Stored data entries
○ ○ ○ ○ ○
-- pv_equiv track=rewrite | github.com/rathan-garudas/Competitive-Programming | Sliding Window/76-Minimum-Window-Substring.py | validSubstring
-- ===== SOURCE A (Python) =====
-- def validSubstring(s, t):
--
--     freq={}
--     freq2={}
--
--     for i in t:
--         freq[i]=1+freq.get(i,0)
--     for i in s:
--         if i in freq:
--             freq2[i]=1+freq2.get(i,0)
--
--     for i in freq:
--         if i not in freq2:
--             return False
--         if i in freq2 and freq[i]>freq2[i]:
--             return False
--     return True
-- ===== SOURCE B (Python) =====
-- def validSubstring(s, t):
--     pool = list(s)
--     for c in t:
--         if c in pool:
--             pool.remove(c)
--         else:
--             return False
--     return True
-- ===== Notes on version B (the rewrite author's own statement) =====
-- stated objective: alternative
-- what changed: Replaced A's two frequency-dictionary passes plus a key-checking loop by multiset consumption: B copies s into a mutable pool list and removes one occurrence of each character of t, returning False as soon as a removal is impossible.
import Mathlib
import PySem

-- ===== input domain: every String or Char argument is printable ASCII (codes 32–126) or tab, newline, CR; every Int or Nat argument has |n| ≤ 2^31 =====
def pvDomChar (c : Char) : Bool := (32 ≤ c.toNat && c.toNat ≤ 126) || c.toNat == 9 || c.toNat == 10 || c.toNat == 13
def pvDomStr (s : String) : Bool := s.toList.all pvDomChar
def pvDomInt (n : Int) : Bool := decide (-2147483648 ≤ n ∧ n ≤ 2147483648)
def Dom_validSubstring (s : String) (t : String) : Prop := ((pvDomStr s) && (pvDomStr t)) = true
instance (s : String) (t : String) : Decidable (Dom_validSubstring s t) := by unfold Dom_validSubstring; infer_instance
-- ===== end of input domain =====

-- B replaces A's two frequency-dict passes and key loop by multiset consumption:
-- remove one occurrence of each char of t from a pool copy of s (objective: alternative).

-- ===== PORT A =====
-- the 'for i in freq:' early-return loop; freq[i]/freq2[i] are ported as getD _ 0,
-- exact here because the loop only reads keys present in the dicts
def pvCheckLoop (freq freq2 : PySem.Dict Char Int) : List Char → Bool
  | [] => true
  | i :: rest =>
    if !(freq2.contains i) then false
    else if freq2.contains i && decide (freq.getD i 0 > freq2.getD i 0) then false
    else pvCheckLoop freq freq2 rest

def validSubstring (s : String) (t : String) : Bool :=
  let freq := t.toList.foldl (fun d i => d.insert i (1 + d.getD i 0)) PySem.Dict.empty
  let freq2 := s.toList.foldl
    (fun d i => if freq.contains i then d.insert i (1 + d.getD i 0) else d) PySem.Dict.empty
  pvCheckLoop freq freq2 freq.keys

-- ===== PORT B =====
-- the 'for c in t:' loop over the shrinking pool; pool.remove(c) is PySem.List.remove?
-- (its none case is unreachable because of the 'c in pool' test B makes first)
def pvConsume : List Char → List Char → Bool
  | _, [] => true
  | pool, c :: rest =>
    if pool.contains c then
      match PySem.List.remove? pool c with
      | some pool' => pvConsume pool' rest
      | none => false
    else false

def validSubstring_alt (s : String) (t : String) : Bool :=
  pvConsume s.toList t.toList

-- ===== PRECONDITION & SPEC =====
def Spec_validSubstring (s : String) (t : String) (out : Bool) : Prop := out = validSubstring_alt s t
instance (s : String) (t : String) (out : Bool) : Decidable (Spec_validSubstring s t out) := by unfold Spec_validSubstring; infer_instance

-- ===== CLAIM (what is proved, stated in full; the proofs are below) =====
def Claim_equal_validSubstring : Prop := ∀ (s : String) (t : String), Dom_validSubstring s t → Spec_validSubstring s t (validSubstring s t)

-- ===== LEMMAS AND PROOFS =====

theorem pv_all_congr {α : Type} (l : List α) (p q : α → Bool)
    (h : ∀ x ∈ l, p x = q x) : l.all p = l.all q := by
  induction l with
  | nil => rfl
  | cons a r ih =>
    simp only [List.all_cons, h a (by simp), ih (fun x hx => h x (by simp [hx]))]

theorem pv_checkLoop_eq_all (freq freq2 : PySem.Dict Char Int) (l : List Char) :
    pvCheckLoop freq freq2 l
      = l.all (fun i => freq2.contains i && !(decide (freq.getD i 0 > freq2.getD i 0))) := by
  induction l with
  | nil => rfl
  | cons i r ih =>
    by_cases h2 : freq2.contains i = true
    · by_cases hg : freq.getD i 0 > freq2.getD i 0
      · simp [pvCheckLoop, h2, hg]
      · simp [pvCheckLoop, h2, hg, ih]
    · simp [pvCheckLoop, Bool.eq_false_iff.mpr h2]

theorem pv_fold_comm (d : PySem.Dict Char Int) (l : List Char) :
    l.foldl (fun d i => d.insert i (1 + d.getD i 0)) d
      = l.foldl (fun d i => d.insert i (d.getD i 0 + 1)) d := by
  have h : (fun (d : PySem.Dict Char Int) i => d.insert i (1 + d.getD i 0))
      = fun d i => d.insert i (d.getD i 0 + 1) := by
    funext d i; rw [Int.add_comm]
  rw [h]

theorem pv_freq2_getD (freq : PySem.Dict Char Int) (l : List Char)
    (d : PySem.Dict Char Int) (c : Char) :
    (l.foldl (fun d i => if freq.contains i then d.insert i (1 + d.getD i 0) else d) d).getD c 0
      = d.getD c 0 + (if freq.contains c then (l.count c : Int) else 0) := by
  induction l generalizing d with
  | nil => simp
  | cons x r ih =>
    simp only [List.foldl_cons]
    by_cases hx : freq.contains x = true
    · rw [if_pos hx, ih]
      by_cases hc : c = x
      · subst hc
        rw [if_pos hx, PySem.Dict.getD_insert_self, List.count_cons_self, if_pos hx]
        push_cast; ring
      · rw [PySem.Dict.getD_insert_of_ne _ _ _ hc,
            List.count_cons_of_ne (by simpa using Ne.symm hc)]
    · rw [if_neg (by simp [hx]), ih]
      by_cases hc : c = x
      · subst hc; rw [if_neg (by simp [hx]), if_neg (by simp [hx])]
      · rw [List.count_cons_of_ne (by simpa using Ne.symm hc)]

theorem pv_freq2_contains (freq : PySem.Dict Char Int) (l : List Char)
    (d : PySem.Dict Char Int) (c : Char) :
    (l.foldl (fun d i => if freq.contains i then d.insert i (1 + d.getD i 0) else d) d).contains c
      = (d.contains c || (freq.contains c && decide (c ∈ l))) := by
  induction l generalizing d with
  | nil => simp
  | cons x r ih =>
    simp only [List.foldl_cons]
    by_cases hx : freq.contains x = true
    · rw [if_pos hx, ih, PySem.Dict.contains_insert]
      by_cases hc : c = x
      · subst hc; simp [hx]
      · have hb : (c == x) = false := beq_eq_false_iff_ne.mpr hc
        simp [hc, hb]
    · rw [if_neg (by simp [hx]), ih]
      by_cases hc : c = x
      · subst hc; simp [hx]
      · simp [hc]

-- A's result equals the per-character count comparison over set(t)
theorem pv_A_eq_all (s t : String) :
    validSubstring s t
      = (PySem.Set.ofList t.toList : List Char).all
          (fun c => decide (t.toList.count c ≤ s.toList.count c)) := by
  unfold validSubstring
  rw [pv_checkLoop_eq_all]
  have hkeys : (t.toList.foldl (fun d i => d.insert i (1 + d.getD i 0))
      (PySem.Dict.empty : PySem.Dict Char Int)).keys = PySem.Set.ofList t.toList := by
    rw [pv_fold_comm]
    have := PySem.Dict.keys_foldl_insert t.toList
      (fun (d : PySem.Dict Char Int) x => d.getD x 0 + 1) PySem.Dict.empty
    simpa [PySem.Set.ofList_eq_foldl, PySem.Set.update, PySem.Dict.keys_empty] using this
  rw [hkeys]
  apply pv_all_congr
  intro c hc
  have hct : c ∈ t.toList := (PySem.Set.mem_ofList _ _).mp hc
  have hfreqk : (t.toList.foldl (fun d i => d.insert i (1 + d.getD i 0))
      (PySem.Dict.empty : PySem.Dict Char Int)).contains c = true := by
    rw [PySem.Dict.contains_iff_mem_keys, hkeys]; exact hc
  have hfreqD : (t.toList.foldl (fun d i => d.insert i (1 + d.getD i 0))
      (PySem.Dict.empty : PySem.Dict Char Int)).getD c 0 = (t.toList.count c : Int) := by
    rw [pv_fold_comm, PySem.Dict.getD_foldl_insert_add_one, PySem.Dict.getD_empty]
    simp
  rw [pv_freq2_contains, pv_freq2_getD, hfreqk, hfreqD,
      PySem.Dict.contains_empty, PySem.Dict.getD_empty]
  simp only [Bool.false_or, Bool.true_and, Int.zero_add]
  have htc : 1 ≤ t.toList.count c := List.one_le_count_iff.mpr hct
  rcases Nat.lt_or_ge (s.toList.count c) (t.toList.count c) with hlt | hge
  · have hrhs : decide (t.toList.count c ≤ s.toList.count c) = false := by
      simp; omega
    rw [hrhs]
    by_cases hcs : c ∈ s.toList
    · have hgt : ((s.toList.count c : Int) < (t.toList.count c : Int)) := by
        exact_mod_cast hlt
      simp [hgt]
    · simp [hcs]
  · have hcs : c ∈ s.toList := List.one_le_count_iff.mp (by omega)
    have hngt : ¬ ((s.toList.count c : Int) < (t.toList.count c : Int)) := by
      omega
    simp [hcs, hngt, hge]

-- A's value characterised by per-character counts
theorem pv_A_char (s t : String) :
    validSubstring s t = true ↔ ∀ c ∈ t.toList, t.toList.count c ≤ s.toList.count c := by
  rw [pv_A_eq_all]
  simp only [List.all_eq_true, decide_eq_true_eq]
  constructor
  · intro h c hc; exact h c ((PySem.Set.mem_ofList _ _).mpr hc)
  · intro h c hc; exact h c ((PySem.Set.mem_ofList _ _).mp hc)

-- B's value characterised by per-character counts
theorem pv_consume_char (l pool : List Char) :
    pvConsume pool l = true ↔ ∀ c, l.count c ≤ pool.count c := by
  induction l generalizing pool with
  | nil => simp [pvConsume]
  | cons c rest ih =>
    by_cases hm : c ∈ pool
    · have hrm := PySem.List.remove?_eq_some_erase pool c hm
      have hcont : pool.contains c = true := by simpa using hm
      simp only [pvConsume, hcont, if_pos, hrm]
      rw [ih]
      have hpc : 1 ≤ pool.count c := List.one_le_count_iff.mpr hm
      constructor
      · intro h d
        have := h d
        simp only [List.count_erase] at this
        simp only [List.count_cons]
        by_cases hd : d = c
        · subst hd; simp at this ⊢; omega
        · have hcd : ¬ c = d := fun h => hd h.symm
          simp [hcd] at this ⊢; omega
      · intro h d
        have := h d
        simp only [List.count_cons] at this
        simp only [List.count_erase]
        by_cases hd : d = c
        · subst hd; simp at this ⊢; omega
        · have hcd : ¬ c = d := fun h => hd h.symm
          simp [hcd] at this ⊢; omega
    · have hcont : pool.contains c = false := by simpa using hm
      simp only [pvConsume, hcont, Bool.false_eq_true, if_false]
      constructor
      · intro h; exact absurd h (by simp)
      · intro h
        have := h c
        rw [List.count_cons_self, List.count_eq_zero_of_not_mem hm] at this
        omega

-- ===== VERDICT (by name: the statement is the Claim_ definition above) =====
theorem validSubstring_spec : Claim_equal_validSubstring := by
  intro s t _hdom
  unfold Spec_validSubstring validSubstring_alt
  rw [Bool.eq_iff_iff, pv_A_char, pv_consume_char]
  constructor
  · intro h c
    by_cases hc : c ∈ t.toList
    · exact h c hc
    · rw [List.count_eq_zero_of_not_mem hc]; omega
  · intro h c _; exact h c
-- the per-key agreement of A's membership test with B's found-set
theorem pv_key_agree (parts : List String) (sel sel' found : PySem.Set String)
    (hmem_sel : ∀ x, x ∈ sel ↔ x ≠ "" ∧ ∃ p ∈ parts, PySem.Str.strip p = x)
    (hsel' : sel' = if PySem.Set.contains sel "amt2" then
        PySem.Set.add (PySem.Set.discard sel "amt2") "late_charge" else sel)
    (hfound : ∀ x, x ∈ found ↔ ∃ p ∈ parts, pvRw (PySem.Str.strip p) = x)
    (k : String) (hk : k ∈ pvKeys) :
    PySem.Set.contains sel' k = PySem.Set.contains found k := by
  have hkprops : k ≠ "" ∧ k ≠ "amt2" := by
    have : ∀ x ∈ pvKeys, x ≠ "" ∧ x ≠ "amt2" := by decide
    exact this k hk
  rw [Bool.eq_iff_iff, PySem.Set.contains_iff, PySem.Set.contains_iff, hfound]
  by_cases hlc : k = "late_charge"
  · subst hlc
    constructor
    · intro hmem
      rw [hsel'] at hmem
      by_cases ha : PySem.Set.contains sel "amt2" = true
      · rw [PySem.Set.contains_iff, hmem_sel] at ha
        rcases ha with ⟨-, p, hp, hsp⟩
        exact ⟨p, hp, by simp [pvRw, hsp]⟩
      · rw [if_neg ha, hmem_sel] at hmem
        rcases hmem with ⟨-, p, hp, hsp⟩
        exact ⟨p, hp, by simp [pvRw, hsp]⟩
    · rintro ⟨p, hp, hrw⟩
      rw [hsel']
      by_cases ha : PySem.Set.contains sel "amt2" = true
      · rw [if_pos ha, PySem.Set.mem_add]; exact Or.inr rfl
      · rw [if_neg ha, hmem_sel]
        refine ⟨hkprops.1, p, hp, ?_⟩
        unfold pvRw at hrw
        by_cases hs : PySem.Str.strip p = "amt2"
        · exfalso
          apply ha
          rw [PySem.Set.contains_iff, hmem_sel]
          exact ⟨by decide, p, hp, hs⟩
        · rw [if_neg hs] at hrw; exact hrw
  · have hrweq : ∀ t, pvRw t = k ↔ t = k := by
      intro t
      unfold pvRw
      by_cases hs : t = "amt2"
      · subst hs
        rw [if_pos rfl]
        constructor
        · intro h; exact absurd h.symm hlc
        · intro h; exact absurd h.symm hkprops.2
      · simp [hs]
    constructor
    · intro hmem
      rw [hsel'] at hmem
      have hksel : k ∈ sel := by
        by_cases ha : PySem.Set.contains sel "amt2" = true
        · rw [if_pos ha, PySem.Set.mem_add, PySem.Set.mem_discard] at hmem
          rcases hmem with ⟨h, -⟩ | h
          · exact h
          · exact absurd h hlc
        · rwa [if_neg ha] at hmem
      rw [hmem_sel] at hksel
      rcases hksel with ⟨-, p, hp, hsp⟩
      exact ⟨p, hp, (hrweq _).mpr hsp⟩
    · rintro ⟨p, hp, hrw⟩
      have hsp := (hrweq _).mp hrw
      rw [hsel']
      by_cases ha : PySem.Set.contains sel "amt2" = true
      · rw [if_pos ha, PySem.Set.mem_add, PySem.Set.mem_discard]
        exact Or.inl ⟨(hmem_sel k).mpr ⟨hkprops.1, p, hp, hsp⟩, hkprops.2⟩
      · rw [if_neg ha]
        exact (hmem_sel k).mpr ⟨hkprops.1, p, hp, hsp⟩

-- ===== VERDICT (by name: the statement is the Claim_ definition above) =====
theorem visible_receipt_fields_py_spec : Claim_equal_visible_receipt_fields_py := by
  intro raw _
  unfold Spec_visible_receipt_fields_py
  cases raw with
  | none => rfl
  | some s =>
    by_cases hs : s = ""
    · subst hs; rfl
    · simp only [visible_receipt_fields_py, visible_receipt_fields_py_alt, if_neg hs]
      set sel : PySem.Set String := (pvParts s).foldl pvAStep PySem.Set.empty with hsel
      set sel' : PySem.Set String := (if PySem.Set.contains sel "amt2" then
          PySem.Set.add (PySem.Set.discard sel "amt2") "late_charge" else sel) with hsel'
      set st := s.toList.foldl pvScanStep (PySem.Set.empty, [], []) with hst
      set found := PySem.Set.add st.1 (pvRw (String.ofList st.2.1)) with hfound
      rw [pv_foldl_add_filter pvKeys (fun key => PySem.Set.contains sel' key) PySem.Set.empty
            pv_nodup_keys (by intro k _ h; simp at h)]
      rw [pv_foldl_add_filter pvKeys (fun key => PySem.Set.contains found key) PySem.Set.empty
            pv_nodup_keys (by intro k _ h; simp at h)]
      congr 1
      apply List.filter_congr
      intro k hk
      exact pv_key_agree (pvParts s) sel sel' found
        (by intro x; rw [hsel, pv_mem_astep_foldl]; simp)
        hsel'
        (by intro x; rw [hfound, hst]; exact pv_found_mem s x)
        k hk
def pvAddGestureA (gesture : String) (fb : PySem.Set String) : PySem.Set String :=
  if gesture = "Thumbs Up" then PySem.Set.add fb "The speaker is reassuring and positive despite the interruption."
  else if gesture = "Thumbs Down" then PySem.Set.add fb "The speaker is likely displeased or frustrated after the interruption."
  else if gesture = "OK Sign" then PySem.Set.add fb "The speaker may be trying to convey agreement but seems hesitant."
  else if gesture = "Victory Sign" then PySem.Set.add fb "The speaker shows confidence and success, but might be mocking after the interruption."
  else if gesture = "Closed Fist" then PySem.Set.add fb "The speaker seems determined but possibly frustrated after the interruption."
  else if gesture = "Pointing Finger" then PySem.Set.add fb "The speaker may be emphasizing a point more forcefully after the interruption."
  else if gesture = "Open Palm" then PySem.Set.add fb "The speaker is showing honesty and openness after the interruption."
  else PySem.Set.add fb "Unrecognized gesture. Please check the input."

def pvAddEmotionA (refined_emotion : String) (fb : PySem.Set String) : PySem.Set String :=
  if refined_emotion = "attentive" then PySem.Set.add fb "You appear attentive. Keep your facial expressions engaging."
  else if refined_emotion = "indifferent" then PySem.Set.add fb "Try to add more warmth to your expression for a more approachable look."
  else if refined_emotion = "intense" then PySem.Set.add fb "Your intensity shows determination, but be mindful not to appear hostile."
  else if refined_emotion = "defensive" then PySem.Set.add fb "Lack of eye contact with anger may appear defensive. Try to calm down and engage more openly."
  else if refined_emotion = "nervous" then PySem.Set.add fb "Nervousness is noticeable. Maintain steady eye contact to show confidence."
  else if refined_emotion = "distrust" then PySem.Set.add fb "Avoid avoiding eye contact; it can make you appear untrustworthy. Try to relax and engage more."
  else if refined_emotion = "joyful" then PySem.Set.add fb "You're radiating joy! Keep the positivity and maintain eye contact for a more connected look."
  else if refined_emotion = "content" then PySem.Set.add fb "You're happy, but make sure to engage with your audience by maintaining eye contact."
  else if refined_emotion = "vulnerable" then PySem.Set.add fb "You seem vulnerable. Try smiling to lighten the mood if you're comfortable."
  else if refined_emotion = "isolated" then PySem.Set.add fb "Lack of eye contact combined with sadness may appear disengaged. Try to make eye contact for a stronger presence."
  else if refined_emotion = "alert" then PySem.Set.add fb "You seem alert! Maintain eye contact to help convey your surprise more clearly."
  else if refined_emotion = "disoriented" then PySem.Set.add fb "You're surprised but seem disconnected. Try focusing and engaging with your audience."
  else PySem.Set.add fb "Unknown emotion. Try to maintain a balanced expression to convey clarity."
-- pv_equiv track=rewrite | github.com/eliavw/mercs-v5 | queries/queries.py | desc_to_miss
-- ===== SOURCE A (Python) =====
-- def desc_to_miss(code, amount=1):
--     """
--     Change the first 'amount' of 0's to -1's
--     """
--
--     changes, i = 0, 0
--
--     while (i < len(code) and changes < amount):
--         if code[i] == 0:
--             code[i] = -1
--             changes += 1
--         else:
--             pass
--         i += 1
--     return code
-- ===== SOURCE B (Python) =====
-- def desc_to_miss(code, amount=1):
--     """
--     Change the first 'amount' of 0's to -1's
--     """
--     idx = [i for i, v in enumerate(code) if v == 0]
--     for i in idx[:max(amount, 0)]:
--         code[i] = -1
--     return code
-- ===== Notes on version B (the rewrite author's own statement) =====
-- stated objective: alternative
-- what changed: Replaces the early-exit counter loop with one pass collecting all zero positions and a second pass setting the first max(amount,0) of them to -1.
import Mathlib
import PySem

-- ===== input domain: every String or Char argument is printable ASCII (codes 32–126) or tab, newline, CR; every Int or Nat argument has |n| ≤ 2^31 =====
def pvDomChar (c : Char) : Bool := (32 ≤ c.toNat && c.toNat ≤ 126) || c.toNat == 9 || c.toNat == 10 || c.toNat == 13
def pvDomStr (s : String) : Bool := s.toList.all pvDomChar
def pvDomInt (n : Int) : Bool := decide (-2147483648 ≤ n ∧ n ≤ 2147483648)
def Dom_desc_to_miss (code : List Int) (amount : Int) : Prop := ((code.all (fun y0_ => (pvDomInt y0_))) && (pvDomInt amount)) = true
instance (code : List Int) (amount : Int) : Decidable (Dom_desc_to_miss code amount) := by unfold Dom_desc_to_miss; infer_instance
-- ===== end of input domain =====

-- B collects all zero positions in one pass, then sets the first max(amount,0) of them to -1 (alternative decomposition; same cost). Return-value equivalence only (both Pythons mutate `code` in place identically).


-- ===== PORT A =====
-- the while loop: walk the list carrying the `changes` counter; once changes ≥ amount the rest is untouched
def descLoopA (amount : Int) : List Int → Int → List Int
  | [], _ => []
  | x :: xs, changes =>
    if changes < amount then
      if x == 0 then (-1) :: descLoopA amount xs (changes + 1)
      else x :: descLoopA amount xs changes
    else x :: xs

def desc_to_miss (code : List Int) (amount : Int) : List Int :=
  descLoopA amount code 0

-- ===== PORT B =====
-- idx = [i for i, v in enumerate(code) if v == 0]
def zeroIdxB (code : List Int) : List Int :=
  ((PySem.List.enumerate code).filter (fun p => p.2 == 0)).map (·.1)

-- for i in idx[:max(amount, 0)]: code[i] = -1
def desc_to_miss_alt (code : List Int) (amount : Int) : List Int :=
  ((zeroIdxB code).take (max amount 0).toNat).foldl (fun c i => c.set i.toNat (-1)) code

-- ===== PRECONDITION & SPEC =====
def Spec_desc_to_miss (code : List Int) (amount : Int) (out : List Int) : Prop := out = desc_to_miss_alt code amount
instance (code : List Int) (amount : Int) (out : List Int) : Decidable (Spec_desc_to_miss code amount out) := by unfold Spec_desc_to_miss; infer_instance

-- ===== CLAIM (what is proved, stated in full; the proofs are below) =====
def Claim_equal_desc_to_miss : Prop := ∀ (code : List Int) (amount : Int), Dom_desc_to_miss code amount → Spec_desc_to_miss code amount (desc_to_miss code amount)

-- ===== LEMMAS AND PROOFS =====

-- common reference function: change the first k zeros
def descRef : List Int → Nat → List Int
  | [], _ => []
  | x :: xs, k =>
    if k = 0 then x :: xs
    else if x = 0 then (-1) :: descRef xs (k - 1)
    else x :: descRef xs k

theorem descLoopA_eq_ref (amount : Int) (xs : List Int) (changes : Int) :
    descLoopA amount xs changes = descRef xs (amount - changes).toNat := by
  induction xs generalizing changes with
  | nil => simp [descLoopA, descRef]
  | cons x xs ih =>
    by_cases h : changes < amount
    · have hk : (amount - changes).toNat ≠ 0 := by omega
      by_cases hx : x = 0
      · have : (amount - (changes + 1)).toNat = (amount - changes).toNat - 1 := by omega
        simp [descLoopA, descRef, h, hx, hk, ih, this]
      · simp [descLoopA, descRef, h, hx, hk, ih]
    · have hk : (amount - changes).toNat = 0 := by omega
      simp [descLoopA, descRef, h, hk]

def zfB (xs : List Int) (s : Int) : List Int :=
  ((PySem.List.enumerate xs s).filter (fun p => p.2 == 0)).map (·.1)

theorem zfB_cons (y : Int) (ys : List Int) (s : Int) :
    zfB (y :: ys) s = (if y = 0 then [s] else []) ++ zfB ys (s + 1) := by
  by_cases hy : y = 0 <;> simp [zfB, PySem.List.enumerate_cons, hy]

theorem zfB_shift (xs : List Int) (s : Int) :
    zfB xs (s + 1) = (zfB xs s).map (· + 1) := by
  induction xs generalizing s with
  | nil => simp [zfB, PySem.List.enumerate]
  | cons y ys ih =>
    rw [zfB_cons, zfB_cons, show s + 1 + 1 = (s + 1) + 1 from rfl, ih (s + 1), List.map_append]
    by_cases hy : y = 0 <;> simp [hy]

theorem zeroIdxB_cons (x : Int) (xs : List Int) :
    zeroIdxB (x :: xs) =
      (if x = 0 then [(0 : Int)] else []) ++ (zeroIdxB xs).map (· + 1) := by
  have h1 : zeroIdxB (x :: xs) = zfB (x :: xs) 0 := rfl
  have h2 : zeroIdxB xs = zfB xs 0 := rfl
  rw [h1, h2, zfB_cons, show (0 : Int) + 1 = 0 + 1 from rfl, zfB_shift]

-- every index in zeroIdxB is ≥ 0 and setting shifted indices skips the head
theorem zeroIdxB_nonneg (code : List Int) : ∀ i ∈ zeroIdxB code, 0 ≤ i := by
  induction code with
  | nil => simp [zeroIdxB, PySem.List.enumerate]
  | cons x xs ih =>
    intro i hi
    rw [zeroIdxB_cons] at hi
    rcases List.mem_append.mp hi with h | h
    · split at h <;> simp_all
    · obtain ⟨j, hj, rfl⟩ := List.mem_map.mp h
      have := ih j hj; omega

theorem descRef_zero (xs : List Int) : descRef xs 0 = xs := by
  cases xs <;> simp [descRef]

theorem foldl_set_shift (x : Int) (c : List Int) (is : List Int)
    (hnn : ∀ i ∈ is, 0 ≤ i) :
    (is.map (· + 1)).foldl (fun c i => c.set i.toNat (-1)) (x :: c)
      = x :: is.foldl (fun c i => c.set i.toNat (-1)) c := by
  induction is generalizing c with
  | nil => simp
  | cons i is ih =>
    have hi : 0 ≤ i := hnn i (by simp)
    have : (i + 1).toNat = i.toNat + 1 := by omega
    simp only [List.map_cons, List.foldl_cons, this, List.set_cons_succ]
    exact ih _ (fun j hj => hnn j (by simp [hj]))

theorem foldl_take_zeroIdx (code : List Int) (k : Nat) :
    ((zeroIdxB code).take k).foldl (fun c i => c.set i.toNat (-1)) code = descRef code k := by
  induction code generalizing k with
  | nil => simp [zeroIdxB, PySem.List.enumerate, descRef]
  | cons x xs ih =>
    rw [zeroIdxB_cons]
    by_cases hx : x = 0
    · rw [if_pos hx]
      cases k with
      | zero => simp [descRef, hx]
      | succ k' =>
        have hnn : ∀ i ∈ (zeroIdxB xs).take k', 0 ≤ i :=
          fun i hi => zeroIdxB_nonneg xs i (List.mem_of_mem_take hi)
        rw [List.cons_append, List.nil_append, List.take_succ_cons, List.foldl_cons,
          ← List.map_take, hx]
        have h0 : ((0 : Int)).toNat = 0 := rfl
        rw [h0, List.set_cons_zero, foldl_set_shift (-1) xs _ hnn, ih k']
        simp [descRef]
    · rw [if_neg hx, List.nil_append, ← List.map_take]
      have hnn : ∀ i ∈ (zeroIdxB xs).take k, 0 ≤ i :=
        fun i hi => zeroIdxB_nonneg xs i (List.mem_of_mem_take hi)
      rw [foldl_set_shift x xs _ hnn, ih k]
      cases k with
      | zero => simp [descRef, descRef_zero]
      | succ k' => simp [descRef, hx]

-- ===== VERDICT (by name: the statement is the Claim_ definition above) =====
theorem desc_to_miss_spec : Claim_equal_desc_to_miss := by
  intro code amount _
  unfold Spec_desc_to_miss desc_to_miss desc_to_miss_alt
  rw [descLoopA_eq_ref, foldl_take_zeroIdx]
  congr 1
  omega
○ ○ ○ ○ ○
## Activity
What are the lines above, starting at the one with "simp [hc, hb]" and ending at the one with "rw [pv_checkLoop_eq_all]"? Give them again exactly, and only them.

## Your solution
        simp [hc, hb]
    · rw [if_neg (by simp [hx]), ih]
      by_cases hc : c = x
      · subst hc; simp [hx]
      · simp [hc]

-- A's result equals the per-character count comparison over set(t)
theorem pv_A_eq_all (s t : String) :
    validSubstring s t
      = (PySem.Set.ofList t.toList : List Char).all
          (fun c => decide (t.toList.count c ≤ s.toList.count c)) := by
  unfold validSubstring
  rw [pv_checkLoop_eq_all]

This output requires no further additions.